Stored data
########
-- pv_equiv track=rewrite | github.com/pouyashaeri/LeetCode | SignalMinimumDelayStabilization.py | min_delay_stabilization
-- ===== SOURCE A (Python) =====
-- def min_delay_stabilization(data, D, W):
--     if not data or len(data) < 2:
--         return []
--
--     # Step 1: Build potential output transitions
--     transitions = []
--     previous_value = data[0][1]
--
--     for i in range(1, len(data)):
--         time = data[i][0]
--         value = data[i][1]
--
--         if value != previous_value:
--             transitions.append((time + D, value))
--             previous_value = value
--
--     result = []
--     i = 0
--
--     # Step 2: Sequential glitch filtering
--     while i < len(transitions):
--         current_time = transitions[i][0]
--
--         # If this is the last transition → it survives
--         if i == len(transitions) - 1:
--             result.append((current_time, current_time + W))
--             break
--
--         next_time = transitions[i + 1][0]
--         duration = next_time - current_time
--
--         if duration >= W:
--             # Valid stable region
--             result.append((current_time, current_time + W))
--             i += 1
--         else:
--             # Glitch -> collapse this pulse
--             i += 2
--
--     return result
-- ===== SOURCE B (Python) =====
-- def min_delay_stabilization(data, D, W):
--     if not data or len(data) < 2:
--         return []
--     result = []
--     prev = data[0][1]
--     pending = None
--     for time, value in data[1:]:
--         if value != prev:
--             t = time + D
--             if pending is None:
--                 pending = t
--             elif t - pending >= W:
--                 result.append((pending, pending + W))
--                 pending = t
--             else:
--                 pending = None
--             prev = value
--     if pending is not None:
--         result.append((pending, pending + W))
--     return result
-- ===== Notes on version B (the rewrite author's own statement) =====
-- stated objective: simpler
-- what changed: Replaced the two-phase build-transitions-list-then-index-scan with a single pass over data that maintains one pending transition time, emitting or dropping regions on the fly.
import Mathlib
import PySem

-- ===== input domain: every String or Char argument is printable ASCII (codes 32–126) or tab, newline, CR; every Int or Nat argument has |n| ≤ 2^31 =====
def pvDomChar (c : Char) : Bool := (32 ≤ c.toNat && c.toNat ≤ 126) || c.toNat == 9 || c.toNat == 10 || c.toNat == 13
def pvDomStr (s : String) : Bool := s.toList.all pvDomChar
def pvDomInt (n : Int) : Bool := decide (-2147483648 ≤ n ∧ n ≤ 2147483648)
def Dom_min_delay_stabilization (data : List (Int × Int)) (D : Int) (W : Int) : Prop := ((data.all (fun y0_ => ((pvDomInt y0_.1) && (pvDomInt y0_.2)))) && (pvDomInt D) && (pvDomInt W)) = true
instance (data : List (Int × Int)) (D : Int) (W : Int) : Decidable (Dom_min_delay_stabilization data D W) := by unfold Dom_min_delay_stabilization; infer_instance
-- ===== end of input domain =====

-- B replaces A's build-transitions-then-scan with a single pass holding one pending transition (simpler decomposition, same cost).

-- ===== PORT A =====
-- Step 1 loop: for each later sample, append (time+D, value) on a value change.
def mdsTransStep (D : Int) (st : List (Int × Int) × Int) (p : Int × Int) : List (Int × Int) × Int :=
  if p.2 ≠ st.2 then (st.1 ++ [(p.1 + D, p.2)], p.2) else st

-- Step 2 while-loop: last transition survives; gap ≥ W keeps current and advances one; a glitch skips two.
def mdsLoopA (W : Int) : List (Int × Int) → List (Int × Int)
  | [] => []
  | [t] => [(t.1, t.1 + W)]
  | t :: u :: rest =>
    if u.1 - t.1 ≥ W then (t.1, t.1 + W) :: mdsLoopA W (u :: rest)
    else mdsLoopA W rest

def min_delay_stabilization (data : List (Int × Int)) (D : Int) (W : Int) : List (Int × Int) :=
  match data with
  | [] => []
  | [_] => []
  | d0 :: rest =>
    mdsLoopA W ((rest.foldl (mdsTransStep D) ([], d0.2)).1)

-- ===== PORT B =====
-- single-pass state: (previous value, pending transition time, emitted regions)
def mdsStepB (D W : Int) (st : Int × Option Int × List (Int × Int)) (p : Int × Int) :
    Int × Option Int × List (Int × Int) :=
  if p.2 ≠ st.1 then
    let t := p.1 + D
    match st.2.1 with
    | none => (p.2, some t, st.2.2)
    | some pt =>
      if t - pt ≥ W then (p.2, some t, st.2.2 ++ [(pt, pt + W)])
      else (p.2, none, st.2.2)
  else st

def min_delay_stabilization_alt (data : List (Int × Int)) (D : Int) (W : Int) : List (Int × Int) :=
  match data with
  | d0 :: rest@(_ :: _) =>
    let st := rest.foldl (mdsStepB D W) (d0.2, none, [])
    match st.2.1 with
    | none => st.2.2
    | some pt => st.2.2 ++ [(pt, pt + W)]
  | _ => []

-- ===== PRECONDITION & SPEC =====
def Spec_min_delay_stabilization (data : List (Int × Int)) (D : Int) (W : Int) (out : List (Int × Int)) : Prop := out = min_delay_stabilization_alt data D W
instance (data : List (Int × Int)) (D : Int) (W : Int) (out : List (Int × Int)) : Decidable (Spec_min_delay_stabilization data D W out) := by unfold Spec_min_delay_stabilization; infer_instance

-- ===== CLAIM (what is proved, stated in full; the proofs are below) =====
def Claim_equal_min_delay_stabilization : Prop := ∀ (data : List (Int × Int)) (D : Int) (W : Int), Dom_min_delay_stabilization data D W → Spec_min_delay_stabilization data D W (min_delay_stabilization data D W)

-- ===== LEMMAS AND PROOFS =====

-- the glitch automaton on transition TIMES, extracted from mdsStepB
def mdsAuto (W : Int) (s : Option Int × List (Int × Int)) (t : Int) : Option Int × List (Int × Int) :=
  match s.1 with
  | none => (some t, s.2)
  | some pt => if t - pt ≥ W then (some t, s.2 ++ [(pt, pt + W)]) else (none, s.2)

def mdsFinish (W : Int) (s : Option Int × List (Int × Int)) : List (Int × Int) :=
  match s.1 with
  | none => s.2
  | some pt => s.2 ++ [(pt, pt + W)]

-- accumulator lemma for A's transition-building fold
theorem mdsTrans_acc (D : Int) (rest : List (Int × Int)) (ts0 : List (Int × Int)) (v0 : Int) :
    rest.foldl (mdsTransStep D) (ts0, v0)
      = (ts0 ++ (rest.foldl (mdsTransStep D) ([], v0)).1, (rest.foldl (mdsTransStep D) ([], v0)).2) := by
  induction rest generalizing ts0 v0 with
  | nil => simp
  | cons p r ih =>
    simp only [List.foldl_cons, mdsTransStep]
    by_cases h : p.2 ≠ v0
    · simp only [if_pos h, List.nil_append]
      rw [ih (ts0 ++ [(p.1 + D, p.2)]) p.2, ih [(p.1 + D, p.2)] p.2]
      simp
    · simp only [if_neg h]
      exact ih ts0 v0

-- B's fold over samples = A's transition fold followed by the automaton fold
theorem mdsB_eq_auto (D W : Int) (rest : List (Int × Int)) (v0 : Int)
    (pend : Option Int) (acc : List (Int × Int)) :
    rest.foldl (mdsStepB D W) (v0, pend, acc)
      = ((rest.foldl (mdsTransStep D) ([], v0)).2,
         ((rest.foldl (mdsTransStep D) ([], v0)).1.map Prod.fst).foldl (mdsAuto W) (pend, acc)) := by
  induction rest generalizing v0 pend acc with
  | nil => simp
  | cons p r ih =>
    simp only [List.foldl_cons, mdsStepB, mdsTransStep]
    by_cases h : p.2 ≠ v0
    · simp only [if_pos h, List.nil_append]
      rw [mdsTrans_acc D r [(p.1 + D, p.2)] p.2]
      simp only [List.cons_append, List.nil_append, List.map_cons, List.foldl_cons]
      cases pend with
      | none =>
        simp only [mdsAuto]
        exact ih p.2 (some (p.1 + D)) acc
      | some pt =>
        simp only [mdsAuto]
        by_cases hg : p.1 + D - pt ≥ W
        · simp only [if_pos hg]
          exact ih p.2 (some (p.1 + D)) (acc ++ [(pt, pt + W)])
        · simp only [if_neg hg]
          exact ih p.2 none acc
    · simp only [if_neg h]
      exact ih v0 pend acc

-- the automaton fold, finished, computes A's sequential glitch filtering
theorem mdsAuto_eq_loopA (W : Int) (ts : List Int) :
    (∀ p acc, mdsFinish W (ts.foldl (mdsAuto W) (some p, acc))
        = acc ++ mdsLoopA W ((p, 0) :: ts.map (fun t => (t, 0)))) ∧
    (∀ acc, mdsFinish W (ts.foldl (mdsAuto W) (none, acc))
        = acc ++ mdsLoopA W (ts.map (fun t => (t, 0)))) := by
  induction ts with
  | nil => exact ⟨fun p acc => by simp [mdsFinish, mdsLoopA], fun acc => by simp [mdsFinish, mdsLoopA]⟩
  | cons t r ih =>
    constructor
    · intro p acc
      simp only [List.foldl_cons, mdsAuto]
      by_cases hg : t - p ≥ W
      · simp only [hg, if_pos]
        rw [ih.1 t (acc ++ [(p, p + W)])]
        simp [mdsLoopA, hg]
      · simp only [if_neg hg]
        cases r with
        | nil => simpa [mdsLoopA, hg] using ih.2 acc
        | cons u r' => simpa [mdsLoopA, hg] using ih.2 acc
    · intro acc
      simp only [List.foldl_cons, mdsAuto, List.map_cons]
      exact ih.1 t acc

-- the glitch loop only looks at the first components
theorem mdsLoopA_map_fst (W : Int) (ts : List (Int × Int)) :
    mdsLoopA W ((ts.map Prod.fst).map (fun t => (t, (0 : Int)))) = mdsLoopA W ts := by
  induction ts using mdsLoopA.induct W with
  | case1 => rfl
  | case2 t => simp [mdsLoopA]
  | case3 t u rest hg ih =>
    simp only [List.map_cons] at ih
    simp only [List.map_cons, mdsLoopA, hg, if_pos]
    rw [ih]
  | case4 t u rest hg ih =>
    simp only [List.map_cons, mdsLoopA, hg, ite_false]
    exact ih

-- ===== VERDICT (by name: the statement is the Claim_ definition above) =====
theorem min_delay_stabilization_spec : Claim_equal_min_delay_stabilization := by
  intro data D W _
  unfold Spec_min_delay_stabilization min_delay_stabilization min_delay_stabilization_alt
  match data with
  | [] => rfl
  | [_] => rfl
  | d0 :: d1 :: rest =>
    simp only []
    rw [mdsB_eq_auto D W (d1 :: rest) d0.2 none []]
    show mdsLoopA W ((List.foldl (mdsTransStep D) ([], d0.2) (d1 :: rest)).1)
      = mdsFinish W (List.foldl (mdsAuto W) (none, [])
          (List.map Prod.fst (List.foldl (mdsTransStep D) ([], d0.2) (d1 :: rest)).1))
    have h2 := (mdsAuto_eq_loopA W (((d1 :: rest).foldl (mdsTransStep D) ([], d0.2)).1.map Prod.fst)).2 []
    simp only [List.nil_append] at h2
    rw [h2]
    exact (mdsLoopA_map_fst W _).symm
-- pv_equiv track=rewrite | github.com/azevedoe1999/CS362_CI_Project_Group_89 | task.py | conv_endian
-- ===== SOURCE A (Python) =====
-- def conv_endian(num, endian="big"):
--     """
--     This function must have the following header:
--     def conv_endian(num, endian='big').
--     This function takes in an integer value as num and
--     converts it to a hexadecimal number.
--     The endian type is determined by the flag endian.
--     The function will return the converted number as a string.
--     It has the following specifications:
--         It may be assumed that num will always be an integer
--         Must be able to handle negative values for num
--         A value of big for endian will return a hexadecimal number
--         that is big-endian
--         A value of little for endian will return a hexadecimal number
--         that is little-endian
--         Any other values of endian will return None (n.b. this is not a string,
--         but the actual None value)
--         The returned string will have each byte separated by a space
--         Each byte must be two characters in length
--     """
--
--     # set up variables
--     HEX_DIGITS = "0123456789ABCDEF"  # hex digits table
--     is_negative = False  # flag if nun is negative or not
--
--     # if num is negative --> make num a postive so we can convert it
--     # will add negative sign at end
--     if num < 0:
--         is_negative = True
--         num = abs(num)
--
--     # Dictionary for endian mapping
--     endian_map = {"big": False, "little": True}
--     if endian not in endian_map:
--         return None
--
--     hex_num = ""  # store hex number we get from num
--
--     # if num is 0, return 0
--     if num == 0:
--         return "0"
--
--     # convert num to hex and assign it to hex_num
--     while num > 0:
--         remainder = num % 16
--         hex_num = HEX_DIGITS[remainder] + hex_num
--         num //= 16
--
--     # pad hex_num with leading 0 if uneven
--     if len(hex_num) % 2 != 0:
--         hex_num = "0" + hex_num
--
--     # add spaces
--     chunks = [hex_num[i: i + 2] for i in range(0, len(hex_num), 2)]
--     hex_num = " ".join(chunks)
--
--     # if endian flag is little --> reverse the byte order
--     if endian_map[endian]:
--         reverse = hex_num.split()
--         hex_num = reverse[::-1]
--         hex_num = " ".join(hex_num)
--
--     # add back negative sign if num was negative
--     return f"{'-' if is_negative else ''}{hex_num}"
-- ===== SOURCE B (Python) =====
-- def conv_endian(num, endian="big"):
--     if endian not in ("big", "little"):
--         return None
--     if num == 0:
--         return "0"
--     n = abs(num)
--     data = n.to_bytes((n.bit_length() + 7) // 8, byteorder=endian)
--     body = " ".join(f"{b:02X}" for b in data)
--     return ("-" if num < 0 else "") + body
-- ===== Notes on version B (the rewrite author's own statement) =====
-- stated objective: idiomatic
-- what changed: Replaces the manual base-16 digit loop, odd-length padding, slice-based chunking and split/reverse/join little-endian pass with int.to_bytes (which yields the bytes in the requested order directly) and per-byte '%02X' formatting joined by spaces.
import Mathlib
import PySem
########
## [REQUIRED ACTION]
From the line holding "def mdsStepB (D" to the line holding "def Claim_equal_min_delay_stabilization : Prop", inclusive, restate each line above exactly as written.

## [TASK ANSWER]
def mdsStepB (D W : Int) (st : Int × Option Int × List (Int × Int)) (p : Int × Int) :
    Int × Option Int × List (Int × Int) :=
  if p.2 ≠ st.1 then
    let t := p.1 + D
    match st.2.1 with
    | none => (p.2, some t, st.2.2)
    | some pt =>
      if t - pt ≥ W then (p.2, some t, st.2.2 ++ [(pt, pt + W)])
      else (p.2, none, st.2.2)
  else st

def min_delay_stabilization_alt (data : List (Int × Int)) (D : Int) (W : Int) : List (Int × Int) :=
  match data with
  | d0 :: rest@(_ :: _) =>
    let st := rest.foldl (mdsStepB D W) (d0.2, none, [])
    match st.2.1 with
    | none => st.2.2
    | some pt => st.2.2 ++ [(pt, pt + W)]
  | _ => []

-- ===== PRECONDITION & SPEC =====
def Spec_min_delay_stabilization (data : List (Int × Int)) (D : Int) (W : Int) (out : List (Int × Int)) : Prop := out = min_delay_stabilization_alt data D W
instance (data : List (Int × Int)) (D : Int) (W : Int) (out : List (Int × Int)) : Decidable (Spec_min_delay_stabilization data D W out) := by unfold Spec_min_delay_stabilization; infer_instance

-- ===== CLAIM (what is proved, stated in full; the proofs are below) =====
def Claim_equal_min_delay_stabilization : Prop := ∀ (data : List (Int × Int)) (D : Int) (W : Int), Dom_min_delay_stabilization data D W → Spec_min_delay_stabilization data D W (min_delay_stabilization data D W)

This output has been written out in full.